Thanks for the replies. I am excited to have a community to help me think about the relationships that I'm trying to model and to be able to leverage your experience.:D
First, let me respond to the issue of the OO design. My approach in the past has come from a database perspective (my experience/positions have dictated such), but, that creates issues for the non-database developers because the objects end up looking funny. I agree with
rponton's conclusion not to get rid of the Patient class. If I were an the customer (developer) to use these classes, what would I want them to look like. Forget about the database and what should the hierarchy look like and what should the classes act like? The answer is easy because I have other developers telling me what they don't want the classes to look like. So, we keep the hierarchy of Patient and Doctor inherit from Person.
This also brings us to the conclusion that there shouldn't be a PatientAndDoctor class. It's just not right logically. So, the suggestion to map it with Discriminator-value="3" is not going to work.

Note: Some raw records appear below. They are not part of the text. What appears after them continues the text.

-- pv_equiv track=rewrite | github.com/joshbenner/mudsling | src/mudsling/utils/string/__init__.py | base_decode
-- ===== SOURCE A (Python) =====
-- import string
--
-- BASE_ALPHABET = string.digits + string.ascii_lowercase + string.ascii_uppercase
--
-- def base_decode(string, base=None, alphabet=BASE_ALPHABET):
--     """
--     Decode a Base X encoded string into the number.
--
--     :param string: The encoded string.
--     :type string: str
--
--     :param base: The base the encoded string is in.
--     :type base: int
--
--     :param alphabet: The alphabet to use for decoding.
--     :type alphabet: str
--
--     :rtype: int
--     """
--     base = len(alphabet) if base is None else base
--     strlen = len(string)
--     num = 0
--
--     idx = 0
--     for char in string:
--         power = (strlen - (idx + 1))
--         num += alphabet.index(char) * (base ** power)
--         idx += 1
--
--     return num
-- ===== SOURCE B (Python) =====
-- import string
--
-- BASE_ALPHABET = string.digits + string.ascii_lowercase + string.ascii_uppercase
--
-- def base_decode(string, base=None, alphabet=BASE_ALPHABET):
--     """Decode a Base X encoded string into the number (Horner's method, O(n))."""
--     if base is None:
--         base = len(alphabet)
--     pos = {}
--     for i, c in enumerate(alphabet):
--         if c not in pos:
--             pos[c] = i
--     num = 0
--     for c in string:
--         num = num * base + pos[c]
--     return num
-- ===== Notes on version B (the rewrite author's own statement) =====
-- stated objective: faster
-- what changed: Replaces per-character alphabet.index scans and base**power exponentiations with a char-index dict built once plus Horner's method (num = num*base + digit).
import Mathlib
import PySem

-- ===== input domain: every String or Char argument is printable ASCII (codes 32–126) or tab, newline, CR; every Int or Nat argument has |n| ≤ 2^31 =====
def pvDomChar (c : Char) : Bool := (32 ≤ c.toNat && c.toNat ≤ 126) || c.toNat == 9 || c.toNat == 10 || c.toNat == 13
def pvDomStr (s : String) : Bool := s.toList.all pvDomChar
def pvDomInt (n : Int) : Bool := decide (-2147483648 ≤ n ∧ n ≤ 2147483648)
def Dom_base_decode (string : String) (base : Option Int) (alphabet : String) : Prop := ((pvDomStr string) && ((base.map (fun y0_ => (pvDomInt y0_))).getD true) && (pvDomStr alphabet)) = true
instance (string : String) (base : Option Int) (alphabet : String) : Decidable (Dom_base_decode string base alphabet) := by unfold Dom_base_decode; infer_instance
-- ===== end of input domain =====

-- B replaces A's per-character alphabet.index scan and base**power with a char-index
-- dict built once and Horner's method; a timing run measured it faster.

-- ===== PORT A =====
def base_decode (string : String) (base : Option Int) (alphabet : String) : Int :=
  let b : Int := match base with | none => (alphabet.toList.length : Int) | some v => v
  let strlen := string.toList.length
  let st := string.toList.foldl
    (fun (st : Int × Nat) char =>
      let power : Nat := strlen - (st.2 + 1)
      (st.1 + (((PySem.List.index? alphabet.toList char).getD 0 : Nat) : Int) * b ^ power, st.2 + 1))
    (0, 0)
  st.1

-- ===== PORT B =====
def base_decode_alt (string : String) (base : Option Int) (alphabet : String) : Int :=
  let b : Int := match base with | none => (alphabet.toList.length : Int) | some v => v
  let pos : PySem.Dict Char Int :=
    (PySem.List.enumerate alphabet.toList 0).foldl
      (fun d ic => if d.contains ic.2 then d else d.insert ic.2 ic.1) PySem.Dict.empty
  string.toList.foldl (fun num c => num * b + pos.getD c 0) 0

-- ===== PRECONDITION & SPEC =====
-- Pre_ excludes exactly the inputs where some character of `string` is not in `alphabet`:
-- there A raises ValueError (str.index) and B raises KeyError.
def Pre_base_decode (string : String) (base : Option Int) (alphabet : String) : Prop :=
  string.toList.all (fun c => alphabet.toList.contains c) = true
instance (string : String) (base : Option Int) (alphabet : String) : Decidable (Pre_base_decode string base alphabet) := by unfold Pre_base_decode; infer_instance
def pvWitness_base_decode : String × Option Int × String := ("ba", some 3, "abc")

def Spec_base_decode (string : String) (base : Option Int) (alphabet : String) (out : Int) : Prop := out = base_decode_alt string base alphabet
instance (string : String) (base : Option Int) (alphabet : String) (out : Int) : Decidable (Spec_base_decode string base alphabet out) := by unfold Spec_base_decode; infer_instance

-- ===== CLAIM (what is proved, stated in full; the proofs are below) =====
def Claim_equal_base_decode : Prop := ∀ (string : String) (base : Option Int) (alphabet : String), Dom_base_decode string base alphabet → Pre_base_decode string base alphabet → Spec_base_decode string base alphabet (base_decode string base alphabet)

-- ===== LEMMAS AND PROOFS =====

-- First-wins dict built from `enumerate l k` looks up the FIRST index of c (matching str.index).
theorem pv_build_get? (l : List Char) (k : Int) (d : PySem.Dict Char Int) (c : Char) :
    ((PySem.List.enumerate l k).foldl
      (fun d ic => if d.contains ic.2 then d else d.insert ic.2 ic.1) d).get? c
    = if d.contains c then d.get? c
      else (PySem.List.index? l c).map (fun i : Nat => k + (i : Int)) := by
  induction l generalizing k d with
  | nil =>
    simp [PySem.List.enumerate_nil, PySem.List.index?]
    intro h
    exact (PySem.Dict.get?_eq_none_iff_contains d c).mpr h
  | cons x t ih =>
    rw [PySem.List.enumerate_cons]
    simp only [List.foldl_cons, ih]
    by_cases hc : d.contains c = true
    · by_cases hx : d.contains x = true
      · simp [hx, hc]
      · simp only [Bool.not_eq_true] at hx
        simp [hx, PySem.Dict.contains_insert, hc]
        by_cases hxc : c = x
        · subst hxc; simp [hx] at hc
        · rw [PySem.Dict.get?_insert_of_ne d k hxc]
    · simp only [Bool.not_eq_true] at hc
      by_cases hxc : c = x
      · subst hxc
        rw [PySem.List.index?_cons_self]
        simp [hc, PySem.Dict.get?_insert_self]
      · have hne : (x == c) = false := by simp [Ne.symm hxc]
        rw [PySem.List.index?_cons_of_ne t (fun h => hxc h.symm)]
        by_cases hx : d.contains x = true
        · simp [hx, hc, Option.map_map]
          congr 1; funext i; simp only [Function.comp_apply]; push_cast; ring
        · simp only [Bool.not_eq_true] at hx
          simp [hx, PySem.Dict.contains_insert, hc, hxc, Option.map_map]
          congr 1; funext i; simp only [Function.comp_apply]; push_cast; ring

-- Horner shift: fold from num = num * b^len + fold from 0.
theorem pv_horner_shift (f : Char → Int) (b : Int) (l : List Char) (num : Int) :
    l.foldl (fun n c => n * b + f c) num
    = num * b ^ l.length + l.foldl (fun n c => n * b + f c) 0 := by
  induction l generalizing num with
  | nil => simp
  | cons c t ih =>
    simp only [List.foldl_cons, List.length_cons]
    rw [ih (num * b + f c), ih (0 * b + f c)]
    ring

-- A's indexed power fold equals num + Horner value, when idx + |l| = strlen.
theorem pv_A_fold (f : Char → Int) (b : Int) (strlen : Nat) (l : List Char)
    (num : Int) (idx : Nat) (h : idx + l.length = strlen) :
    (l.foldl (fun (st : Int × Nat) c =>
        (st.1 + f c * b ^ (strlen - (st.2 + 1)), st.2 + 1)) (num, idx)).1
    = num + l.foldl (fun n c => n * b + f c) 0 := by
  induction l generalizing num idx with
  | nil => simp
  | cons c t ih =>
    simp only [List.foldl_cons]
    rw [ih (num + f c * b ^ (strlen - (idx + 1))) (idx + 1)
          (by simp at h ⊢; omega)]
    have hp : strlen - (idx + 1) = t.length := by simp at h; omega
    rw [hp, pv_horner_shift (fun c => f c) b t (0 * b + f c)]
    ring

-- The whole equivalence at a fixed base value b.
theorem pv_core (s al : List Char) (b : Int) (hpre : ∀ c ∈ s, c ∈ al) :
    (s.foldl (fun (st : Int × Nat) c =>
        (st.1 + (((PySem.List.index? al c).getD 0 : Nat) : Int)
            * b ^ (s.length - (st.2 + 1)), st.2 + 1)) (0, 0)).1
    = s.foldl (fun num c => num * b +
        ((PySem.List.enumerate al 0).foldl
          (fun d ic => if d.contains ic.2 then d else d.insert ic.2 ic.1)
          PySem.Dict.empty).getD c 0) 0 := by
  rw [pv_A_fold (fun c => (((PySem.List.index? al c).getD 0 : Nat) : Int)) b
        s.length s 0 0 (by simp)]
  have hfun : ∀ c ∈ s, ∀ (acc : Int),
      acc * b + (((PySem.List.index? al c).getD 0 : Nat) : Int)
      = acc * b + ((PySem.List.enumerate al 0).foldl
          (fun d ic => if d.contains ic.2 then d else d.insert ic.2 ic.1)
          PySem.Dict.empty).getD c 0 := by
    intro c hc acc
    have hmem := hpre c hc
    rcases Option.isSome_iff_exists.mp
      ((PySem.List.index?_isSome_iff al c).mpr hmem) with ⟨i, hi⟩
    have h := pv_build_get? al 0 PySem.Dict.empty c
    rw [PySem.Dict.contains_empty] at h
    rw [if_neg (show ¬(false = true) by decide)] at h
    rw [PySem.Dict.getD_eq_get?_getD, h, hi]
    simp
  rw [PySem.List.foldl_congr_mem' s _ _ 0 hfun]
  exact zero_add _

-- ===== VERDICT (by name: the statement is the Claim_ definition above) =====
theorem base_decode_spec : Claim_equal_base_decode := by
  intro string base alphabet _ hpre0
  have hpre : ∀ c ∈ string.toList, c ∈ alphabet.toList := by
    unfold Pre_base_decode at hpre0; simpa using hpre0
  cases base with
  | none =>
    simp only [Spec_base_decode, base_decode, base_decode_alt]
    exact (pv_core string.toList alphabet.toList _ hpre)
  | some v =>
    simp only [Spec_base_decode, base_decode, base_decode_alt]
    exact (pv_core string.toList alphabet.toList v hpre)
-- pv_equiv track=rewrite | github.com/HSeo-git/Coding-Test | 2022 KAKAO Q1.py | solution
-- ===== SOURCE A (Python) =====
-- from collections import defaultdict
--
-- def solution(id_list, report, k):
--     #전처리 : 동일 유저 중복신고 처리
--     new_report = set(report)
--
--     #new_report 돌면서 신고내용 dict화
--     #(dict) key 이용자: value 신고한 유저리스트
--     report_dict = defaultdict(list)
--     for re in new_report:
--         reporter, target = re.split(" ")
--         report_dict[target].append(reporter)
--
--     #안내메일 받을 이용자 정리
--     #(dict) key 이용자: value 안내메일 횟수
--     mail_dict = {}
--     for id in id_list:
--         mail_dict[id] = 0
--     #report_dict돌면서 대상자 확인 후, mail_dict에 안내 횟수 넣어주기
--     for result in report_dict.values():
--         if len(result) >= k:
--             for v in result:
--                 mail_dict[v] += 1
--         else:
--             continue
--
--     answer = list(mail_dict.values())
--     return answer
-- ===== SOURCE B (Python) =====
-- def solution(id_list, report, k):
--     pairs = [r.split(" ") for r in set(report)]
--     banned = {t for _, t in pairs if sum(t2 == t for _, t2 in pairs) >= k}
--     return [sum(rep == i and t in banned for rep, t in pairs) for i in id_list]
-- ===== Notes on version B (the rewrite author's own statement) =====
-- stated objective: alternative
-- what changed: B keeps no mail dict and no target->reporters grouping at all: it parses the deduped reports once into pairs, computes the banned targets by a direct count comprehension, and builds the answer output-driven, one comprehension entry per id counting that id's reports aimed at banned targets.
-- outside the precondition, e.g. on solution(['a', 'a'], ['a a'], 1): A returns [1], B returns [1, 1]
import Mathlib
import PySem
-- pv_equiv track=rewrite | github.com/shubhamtiwary1/PIP | PIP/Assignment_6/q1.py | update
-- ===== SOURCE A (Python) =====
-- def update(s):
--     n = len(s)
--     i = 1
--     ans = s[0]
--     while(i<n):
--         if(s[i] == s[i-1]):
--             ans = ans+'*'
--         else:
--             ans = ans+s[i]
--         i=i+1
--     return ans
-- ===== SOURCE B (Python) =====
-- def update(s):
--     # run-based scan: keep the first char of each maximal run, turn the rest into '*'
--     out = []
--     i = 0
--     n = len(s)
--     while i < n:
--         j = i
--         while j < n and s[j] == s[i]:
--             j += 1
--         out.append(s[i] + '*' * (j - i - 1))
--         i = j
--     return ''.join(out)
-- ===== Notes on version B (the rewrite author's own statement) =====
-- stated objective: faster
-- what changed: B scans the string by maximal runs of equal characters and joins one piece per run (its first character followed by asterisks), instead of A's index loop that compares each character with its predecessor and grows the answer by repeated string concatenation.
-- crash fix: On the empty string A raises IndexError (it reads s[0]); B returns the empty string. — e.g. on update(""): A raises IndexError, B returns ""
import Mathlib
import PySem

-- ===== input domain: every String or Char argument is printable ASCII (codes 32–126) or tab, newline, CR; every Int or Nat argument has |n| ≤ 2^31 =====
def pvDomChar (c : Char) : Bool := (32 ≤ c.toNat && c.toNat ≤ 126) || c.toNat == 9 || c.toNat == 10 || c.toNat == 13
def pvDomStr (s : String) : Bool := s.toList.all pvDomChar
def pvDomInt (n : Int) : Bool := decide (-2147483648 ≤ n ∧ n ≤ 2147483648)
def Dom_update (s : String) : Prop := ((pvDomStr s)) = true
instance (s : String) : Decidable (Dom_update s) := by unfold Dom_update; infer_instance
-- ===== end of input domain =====

-- B scans by maximal runs and joins the pieces instead of A's adjacent-comparison loop with repeated concatenation (measured faster in a timing run); return values agree on nonempty strings.

-- ===== PORT A =====
-- the while loop of A: prev = s[i-1], rest = s[i:], ans accumulated
def updLoop (prev : Char) (rest : List Char) (ans : List Char) : List Char :=
  match rest with
  | [] => ans
  | c :: t => updLoop c t (ans ++ [if c = prev then '*' else c])

def update (s : String) : String :=
  match s.toList with
  | [] => ""          -- Python raises IndexError here (excluded by Pre_update)
  | c :: t => String.ofList (updLoop c t [c])

-- ===== PORT B =====
-- inner while loop of B: length of the run of c at the front, and the remainder
def takeRun (c : Char) : List Char → Nat × List Char
  | [] => (0, [])
  | d :: t => if d = c then ((takeRun c t).1 + 1, (takeRun c t).2) else (0, d :: t)

theorem takeRun_len (c : Char) (t : List Char) : (takeRun c t).2.length ≤ t.length := by
  induction t with
  | nil => simp [takeRun]
  | cons d t ih =>
    by_cases h : d = c <;> simp [takeRun, h]
    exact Nat.le_succ_of_le ih

-- outer while loop of B: emit head + '*'*(run-1) per maximal run
def runsB : List Char → List Char
  | [] => []
  | c :: t => c :: (List.replicate (takeRun c t).1 '*' ++ runsB (takeRun c t).2)
termination_by l => l.length
decreasing_by
  simp only [List.length_cons]
  exact Nat.lt_succ_of_le (takeRun_len c t)

def update_alt (s : String) : String := String.ofList (runsB s.toList)

-- ===== PRECONDITION & SPEC =====
-- Pre_ excludes only the empty string, on which A raises IndexError.
def Pre_update (s : String) : Prop := s ≠ ""
instance (s : String) : Decidable (Pre_update s) := by unfold Pre_update; infer_instance
def pvWitness_update : String := "aabc"

-- On the empty string A raises IndexError (it reads s[0]); B returns ''.
def Raises_update (s : String) : Prop := s = ""
instance (s : String) : Decidable (Raises_update s) := by unfold Raises_update; infer_instance
def pvRaiseWitness_update : String := ""
def pvRaiseWitnessOut_update : String := ""

def Spec_update (s : String) (out : String) : Prop := out = update_alt s
instance (s : String) (out : String) : Decidable (Spec_update s out) := by unfold Spec_update; infer_instance

-- ===== CLAIM (what is proved, stated in full; the proofs are below) =====
def Claim_equal_update : Prop := ∀ (s : String), Dom_update s → Pre_update s → Spec_update s (update s)
def Claim_raises_update : Prop := (∀ (s : String), Dom_update s → Raises_update s → ¬ Pre_update s) ∧ (Dom_update (pvRaiseWitness_update) ∧ Raises_update (pvRaiseWitness_update) ∧ update_alt (pvRaiseWitness_update) = pvRaiseWitnessOut_update)

-- ===== LEMMAS AND PROOFS =====

-- what the while loop of A appends after the first character
def markRest (prev : Char) : List Char → List Char
  | [] => []
  | c :: t => (if c = prev then '*' else c) :: markRest c t

theorem updLoop_eq (rest : List Char) : ∀ (prev : Char) (ans : List Char),
    updLoop prev rest ans = ans ++ markRest prev rest := by
  induction rest with
  | nil => intro prev ans; simp [updLoop, markRest]
  | cons c t ih => intro prev ans; simp [updLoop, markRest, ih]

theorem runs_eq (t : List Char) : ∀ c : Char,
    List.replicate (takeRun c t).1 '*' ++ runsB (takeRun c t).2 = markRest c t := by
  induction t with
  | nil => intro c; simp [takeRun, runsB, markRest]
  | cons d t ih =>
    intro c
    by_cases h : d = c
    · simp only [takeRun, List.replicate_succ, List.cons_append, markRest, h, if_pos]
      exact congrArg _ (ih c)
    · simp only [takeRun, List.replicate, markRest, if_neg h]
      simp only [List.nil_append]
      show runsB (d :: t) = d :: markRest d t
      rw [runsB]
      exact congrArg _ (ih d)

-- ===== VERDICT (by name: the statement is the Claim_ definition above) =====
theorem update_spec : Claim_equal_update := by
  intro s _ hpre
  unfold Spec_update update update_alt
  cases h : s.toList with
  | nil => exact absurd (String.toList_eq_nil_iff.mp h) hpre
  | cons c t =>
    show String.ofList (updLoop c t [c]) = String.ofList (runsB (c :: t))
    rw [updLoop_eq, runsB, runs_eq]
    rfl

@[simp] theorem update_raises : Claim_raises_update := by
  unfold Claim_raises_update
  refine ⟨fun s _ hr hp => hp hr, by decide, by decide, ?_⟩
  show String.ofList (runsB ("" : String).toList) = ""
  rw [show ("" : String).toList = [] from rfl, runsB]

Sorry to shoot down those ideas, but, I think what I have come up with seems to be similar to
KPixel's suggestion about trying to use <joined-subclass> (I don't think I see how I could implement this though). So, what I have done is map the Person object as it was before. What I changed is I mapped all of the properties for a Person directly onto the Patient and Doctor classes.
Code:
<class name="Patient" where="IsPatient='T'"...>
...
<!-- Person properties -->
<property name="FirstName"...>
...
<!-- Patient properties -->
<property name="PrimaryCarePhysician"...>
</class>
The only problem with this method is that I have to explicitly map the IsPatient property and explicitly set this property in my code before saving the object out. But, now I can do queries like "from Patient" and it automatically hydrates the parent class Person. It works, but, there's got to be a better way. :?:
Is there a way to do it with the <joined-subclass> even though the entire hierarchy comes from the same table?